**EXERCISE**
Among the records below, find each line bearing the word "unfold" and copy it.

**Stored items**

-- pv_equiv track=rewrite | github.com/vamsi200/FKeyLogger | src/template_gen.py | generate_condition
-- ===== SOURCE A (Python) =====
-- def group_minor_values(minors):
--     minors = sorted(set(minors))
--     if not minors:
--         return []
--     ranges = []
--     start = end = minors[0]
--     for m in minors[1:]:
--         if m == end + 1:
--             end = m
--         else:
--             ranges.append((start, end))
--             start = end = m
--     ranges.append((start, end))
--     return ranges
--
-- def generate_condition(grouped):
--     conds = []
--     for major, minor_list in grouped.items():
--         ranges = group_minor_values(minor_list)
--         for r_start, r_end in ranges:
--             if r_start == r_end:
--                 conds.append(f"(major == {major} && minor == {r_start})")
--             else:
--                 conds.append(f"(major == {major} && minor >= {r_start} && minor <= {r_end})")
--     return " || \\\n    ".join(conds)
-- ===== SOURCE B (Python) =====
-- def _runs(xs):
--     # xs: sorted distinct ints; build runs back-to-front by structural recursion
--     if not xs:
--         return []
--     rest = _runs(xs[1:])
--     x = xs[0]
--     if rest and rest[0][0] == x + 1:
--         return [(x, rest[0][1])] + rest[1:]
--     return [(x, x)] + rest
--
-- def generate_condition(grouped):
--     conds = [
--         f"(major == {major} && minor == {a})" if a == b
--         else f"(major == {major} && minor >= {a} && minor <= {b})"
--         for major, minors in grouped.items()
--         for a, b in _runs(sorted(set(minors)))
--     ]
--     return " || \\\n    ".join(conds)
-- ===== Notes on version B (the rewrite author's own statement) =====
-- stated objective: alternative
-- what changed: A's imperative start/end-accumulator loop for grouping consecutive minors is replaced by a structural recursion that builds the runs back-to-front by merging each element into the head run, and A's nested append loops over conds are replaced by a flat comprehension.
import Mathlib
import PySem

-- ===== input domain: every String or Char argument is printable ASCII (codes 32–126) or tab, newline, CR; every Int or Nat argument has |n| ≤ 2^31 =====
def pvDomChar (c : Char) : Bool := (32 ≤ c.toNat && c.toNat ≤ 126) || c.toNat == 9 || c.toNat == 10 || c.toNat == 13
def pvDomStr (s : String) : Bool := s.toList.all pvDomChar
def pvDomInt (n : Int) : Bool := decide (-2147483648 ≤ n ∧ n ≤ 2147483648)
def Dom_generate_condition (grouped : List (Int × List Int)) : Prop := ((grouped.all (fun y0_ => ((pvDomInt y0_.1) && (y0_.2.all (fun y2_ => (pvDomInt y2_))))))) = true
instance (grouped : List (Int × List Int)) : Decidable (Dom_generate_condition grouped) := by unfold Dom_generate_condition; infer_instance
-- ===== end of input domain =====

-- B replaces A's imperative start/end-accumulator grouping loop by a structural recursion that
-- builds the runs back-to-front, and the nested append loops by a flat comprehension (flatMap/map).

-- shared rendering of one condition string (both Pythons' f-strings, with A's singleton/range branch)
def condStr (major a b : Int) : String :=
  if a = b then
    "(major == " ++ PySem.Int.toStr major ++ " && minor == " ++ PySem.Int.toStr a ++ ")"
  else
    "(major == " ++ PySem.Int.toStr major ++ " && minor >= " ++ PySem.Int.toStr a ++
      " && minor <= " ++ PySem.Int.toStr b ++ ")"

-- ===== PORT A =====
-- group_minor_values: sorted(set(minors)); then the loop with state (start, end, ranges)
def group_minor_values (minors : List Int) : List (Int × Int) :=
  let ms := PySem.List.sorted (PySem.Set.ofList minors) (fun x => x) false
  match ms with
  | [] => []
  | m0 :: rest =>
    let st := rest.foldl
      (fun (st : Int × Int × List (Int × Int)) m =>
        if m = st.2.1 + 1 then (st.1, m, st.2.2)
        else (m, m, st.2.2 ++ [(st.1, st.2.1)]))
      (m0, m0, [])
    st.2.2 ++ [(st.1, st.2.1)]

def generate_condition (grouped : List (Int × List Int)) : String :=
  let conds := grouped.foldl
    (fun conds p =>
      (group_minor_values p.2).foldl (fun cs r => cs ++ [condStr p.1 r.1 r.2]) conds)
    []
  PySem.Str.join " || \\\n    " conds

-- ===== PORT B =====
-- _runs: structural recursion, runs built back-to-front
def bRuns : List Int → List (Int × Int)
  | [] => []
  | x :: t =>
    match bRuns t with
    | (a, b) :: rs => if a = x + 1 then (x, b) :: rs else (x, x) :: (a, b) :: rs
    | [] => [(x, x)]

def generate_condition_alt (grouped : List (Int × List Int)) : String :=
  let conds := grouped.flatMap
    (fun p =>
      (bRuns (PySem.List.sorted (PySem.Set.ofList p.2) (fun x => x) false)).map
        (fun r => condStr p.1 r.1 r.2))
  PySem.Str.join " || \\\n    " conds

-- ===== PRECONDITION & SPEC =====
def Spec_generate_condition (grouped : List (Int × List Int)) (out : String) : Prop := out = generate_condition_alt grouped
instance (grouped : List (Int × List Int)) (out : String) : Decidable (Spec_generate_condition grouped out) := by unfold Spec_generate_condition; infer_instance

-- ===== CLAIM (what is proved, stated in full; the proofs are below) =====
def Claim_equal_generate_condition : Prop := ∀ (grouped : List (Int × List Int)), Dom_generate_condition grouped → Spec_generate_condition grouped (generate_condition grouped)



-- ===== LEMMAS AND PROOFS =====

-- A's loop step (the lambda in group_minor_values, named for the lemmas)
def aStep (st : Int × Int × List (Int × Int)) (m : Int) : Int × Int × List (Int × Int) :=
  if m = st.2.1 + 1 then (st.1, m, st.2.2)
  else (m, m, st.2.2 ++ [(st.1, st.2.1)])

-- merging a pending (s,e) run into the head of a run list (B's head-merge rule)
def mergeHead (s e : Int) (r : List (Int × Int)) : List (Int × Int) :=
  match r with
  | (a, b) :: rs => if a = e + 1 then (s, b) :: rs else (s, e) :: (a, b) :: rs
  | [] => [(s, e)]

-- B's recursion is the head-merge of the tail's runs
theorem bRuns_cons (x : Int) (t : List Int) :
    bRuns (x :: t) = mergeHead x x (bRuns t) := by
  cases hr : bRuns t with
  | nil => simp only [bRuns]; rw [hr]; rfl
  | cons p rs =>
    obtain ⟨a, b⟩ := p
    simp only [bRuns]; rw [hr]
    by_cases ha : a = x + 1 <;> simp [mergeHead, ha]

-- merging a pending run that extends into an already-merged successor run
theorem mergeHead_merge (s e : Int) (r : List (Int × Int)) :
    mergeHead s e (mergeHead (e + 1) (e + 1) r) = mergeHead s (e + 1) r := by
  cases r with
  | nil => simp [mergeHead]
  | cons p rs =>
    obtain ⟨a, b⟩ := p
    by_cases ha : a = e + 1 + 1 <;> simp [mergeHead, ha]

-- a pending run that does not extend the next one is emitted as is
theorem mergeHead_cons_of_ne (s e m : Int) (r : List (Int × Int)) (h : ¬ m = e + 1) :
    mergeHead s e (mergeHead m m r) = (s, e) :: mergeHead m m r := by
  cases r with
  | nil => simp [mergeHead, h]
  | cons p rs =>
    obtain ⟨a, b⟩ := p
    by_cases ha : a = m + 1 <;> simp [mergeHead, ha, h]

-- the accumulator of A's loop only ever grows on the left
theorem aStep_acc_pull (t : List Int) (s e : Int) (acc : List (Int × Int)) :
    t.foldl aStep (s, e, acc) =
      ((t.foldl aStep (s, e, [])).1, (t.foldl aStep (s, e, [])).2.1,
        acc ++ (t.foldl aStep (s, e, [])).2.2) := by
  induction t generalizing s e acc with
  | nil => simp
  | cons m t ih =>
    simp only [List.foldl_cons, aStep]
    by_cases h : m = e + 1
    · rw [if_pos h, if_pos h]; exact ih s m acc
    · rw [if_neg h, if_neg h, ih m m (acc ++ [(s, e)]), ih m m ([] ++ [(s, e)])]
      simp

-- A's loop, finished by appending the pending run, is the head-merge of B's recursion
theorem aLoop_eq_mergeHead (t : List Int) (s e : Int) :
    (t.foldl aStep (s, e, [])).2.2 ++
        [((t.foldl aStep (s, e, [])).1, (t.foldl aStep (s, e, [])).2.1)] =
      mergeHead s e (bRuns t) := by
  induction t generalizing s e with
  | nil => rfl
  | cons m t ih =>
    simp only [List.foldl_cons, aStep]
    rw [bRuns_cons]
    by_cases h : m = e + 1
    · rw [if_pos h, ih, h, mergeHead_merge]
    · rw [if_neg h, show ([] : List (Int × Int)) ++ [(s, e)] = [(s, e)] from rfl,
          aStep_acc_pull t m m [(s, e)]]
      simp only [List.singleton_append]
      rw [mergeHead_cons_of_ne s e m (bRuns t) h, ← ih m m, List.cons_append]

-- per minor list: A's grouping equals B's recursion on sorted(set(...))
theorem group_eq_bRuns (minors : List Int) :
    group_minor_values minors =
      bRuns (PySem.List.sorted (PySem.Set.ofList minors) (fun x => x) false) := by
  unfold group_minor_values
  cases hs : PySem.List.sorted (PySem.Set.ofList minors) (fun x => x) false with
  | nil => rfl
  | cons m0 rest =>
    show (rest.foldl aStep (m0, m0, [])).2.2 ++
        [((rest.foldl aStep (m0, m0, [])).1, (rest.foldl aStep (m0, m0, [])).2.1)] =
      bRuns (m0 :: rest)
    rw [aLoop_eq_mergeHead, bRuns_cons]

-- the whole conds list: A's nested append loops equal B's flat comprehension
theorem conds_eq (grouped : List (Int × List Int)) (acc : List String) :
    grouped.foldl
        (fun conds p =>
          (group_minor_values p.2).foldl (fun cs r => cs ++ [condStr p.1 r.1 r.2]) conds)
        acc =
      acc ++ grouped.flatMap
        (fun p =>
          (bRuns (PySem.List.sorted (PySem.Set.ofList p.2) (fun x => x) false)).map
            (fun r => condStr p.1 r.1 r.2)) := by
  induction grouped generalizing acc with
  | nil => simp
  | cons p t ih =>
    simp only [List.foldl_cons, List.flatMap_cons]
    rw [PySem.List.foldl_append_singleton_eq_map, group_eq_bRuns, ih, List.append_assoc]

-- ===== VERDICT (by name: the statement is the Claim_ definition above) =====
theorem generate_condition_spec : Claim_equal_generate_condition := by
  intro grouped _
  unfold Spec_generate_condition generate_condition generate_condition_alt
  rw [conds_eq]
  rfl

**ANSWER**
instance (grouped : List (Int × List Int)) : Decidable (Dom_generate_condition grouped) := by unfold Dom_generate_condition; infer_instance
instance (grouped : List (Int × List Int)) (out : String) : Decidable (Spec_generate_condition grouped out) := by unfold Spec_generate_condition; infer_instance
  unfold group_minor_values
  unfold Spec_generate_condition generate_condition generate_condition_alt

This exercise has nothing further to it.